Saturday, September 13, 2008

Taking the leap.......

It has been a while since my last post......lots of life occurred, had to focus on my health more acutely due to exhaustion. I learned a big lesson here, mainly how much I try to keep up with others, instead of compassionately following MY needs.

So, back to my story......

My partner and I go home from Mayo Clinic, in shock, knowing I have a decision to make. We try to leave two days later on our vacation to California, only to find out that only one plane ticket had actually been bought, a mis-communication with the travel agent. I felt this peace come over me, I knew I needed to stay home and get my act together. Make my decisions. My partner felt it would be a "couple decision," which really translated into "Mariah, get the surgery, do what the doctors tell you, because I am too afraid to trust, I want you to live." As the days went on, I became more aware that my spirit was saying very loudly "no surgery! NO surgery! NO SURGERY!! I woke up crying a few nights later, knowing my spirit was telling me surgery was not the answer. D really wanted to hear me and honor my spirit, yet at one point, also out of intense fear, she in said to me "You act like you know more than the doctors!!" "Yes, I do" I replied "I know my body, my spirit." This was too much for her, she couldn't understand my thinking. All I sensed was control from her. I went to my meditation bench, asked for my healing that day, and came to a place of peace, knowing that I had asked and it was given.

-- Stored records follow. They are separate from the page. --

-- pv_equiv track=rewrite | github.com/sun10081/leetcode_practice_xiaorui | questions/2501_2600/2531_2540/2530_maximal_score.py | maxKelements
-- ===== SOURCE A (Python) =====
-- import heapq
-- from typing import List
--
-- def maxKelements(nums: List[int], k: int) -> int:
--     ans = 0
--     nums = [-num for num in nums]
--     heapq.heapify(nums)
--
--     while k:
--         ans -= heapq.heapreplace(nums, nums[0] // 3)
--         k -= 1
--     return ans
-- ===== SOURCE B (Python) =====
-- from typing import List
--
-- def maxKelements(nums: List[int], k: int) -> int:
--     # No heap: work on a copy, k linear scans for the current maximum.
--     nums = list(nums)
--     ans = 0
--     for _ in range(k):
--         bi = 0
--         for i in range(1, len(nums)):
--             if nums[i] > nums[bi]:
--                 bi = i
--         best = nums[bi]
--         ans += best
--         nums[bi] = -((-best) // 3)
--     return ans
-- ===== Notes on version B (the rewrite author's own statement) =====
-- stated objective: simpler
-- what changed: B drops the binary heap (heapify + k heapreplace sifts on a negated array) and instead works on a plain copy of nums, doing k linear scans for the current maximum and overwriting it in place with -((-best)//3).
import Mathlib
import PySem

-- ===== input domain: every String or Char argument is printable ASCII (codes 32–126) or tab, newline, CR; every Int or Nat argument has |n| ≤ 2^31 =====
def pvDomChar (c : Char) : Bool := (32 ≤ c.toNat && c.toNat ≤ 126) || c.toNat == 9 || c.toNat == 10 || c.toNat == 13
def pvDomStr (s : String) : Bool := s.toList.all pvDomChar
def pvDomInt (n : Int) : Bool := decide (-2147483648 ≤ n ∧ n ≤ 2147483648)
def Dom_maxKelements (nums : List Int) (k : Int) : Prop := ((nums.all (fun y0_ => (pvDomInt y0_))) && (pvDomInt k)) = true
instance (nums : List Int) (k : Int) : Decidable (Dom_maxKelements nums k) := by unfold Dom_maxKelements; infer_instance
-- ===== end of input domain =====

-- B replaces the heap with a copied list and k linear max-scans: simpler, no heapq machinery (objective: simpler).

-- ===== PORT A =====
-- A calls heapq.heapify/heapreplace; PySem has no heap, so the CPython reference
-- implementation of heapq (_siftup/_siftdown/heapify/heapreplace) is ported by hand,
-- step for step; it is exact on integers (indices kept as Nat, reads via getD are
-- always in range on admitted inputs).

-- CPython _siftup's first loop ("while childpos < endpos"); returns the array and the final pos.
def siftupLoop (endpos : Nat) (heap : List Int) (pos : Nat) : List Int × Nat :=
  if h : 2 * pos + 1 < endpos then
    let childpos := 2 * pos + 1
    let rightpos := childpos + 1
    let cp := if rightpos < endpos ∧ ¬ (heap.getD childpos 0 < heap.getD rightpos 0) then rightpos else childpos
    siftupLoop endpos (heap.set pos (heap.getD cp 0)) cp
  else (heap, pos)
  termination_by endpos - pos
  decreasing_by split <;> omega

And, just because you ask for something and know it is provided, doesn't mean it will be a piece of cake. It takes courage, it takes commitment, it takes letting go. Sometimes it feels like being in the dark. It's actually a jumping off place, into the unknown, into a totally new world of existence. There are no protocols, no tried and true steps to take. And, everyone has their own opinion on how to treat cancer. Just surf the internet, and you will find everything from Raw Food diet to relying only on Jesus to high dose Vitamin C IVs to Vibe Machines to ingesting massive amounts of cayenne pepper -- and, this is barely scratching the surface!

So, I decide to fly Montana, both for treatment daily with Dr. Tim, and also for a break from my partner. We were on very different pages, the incompatibility between us was never more apparent than now. I left, angry towards her, angry that she was pushing me to get surgery, angry that she wasn't able to fully support me, angry that it seemed she was more worried about money than my existence.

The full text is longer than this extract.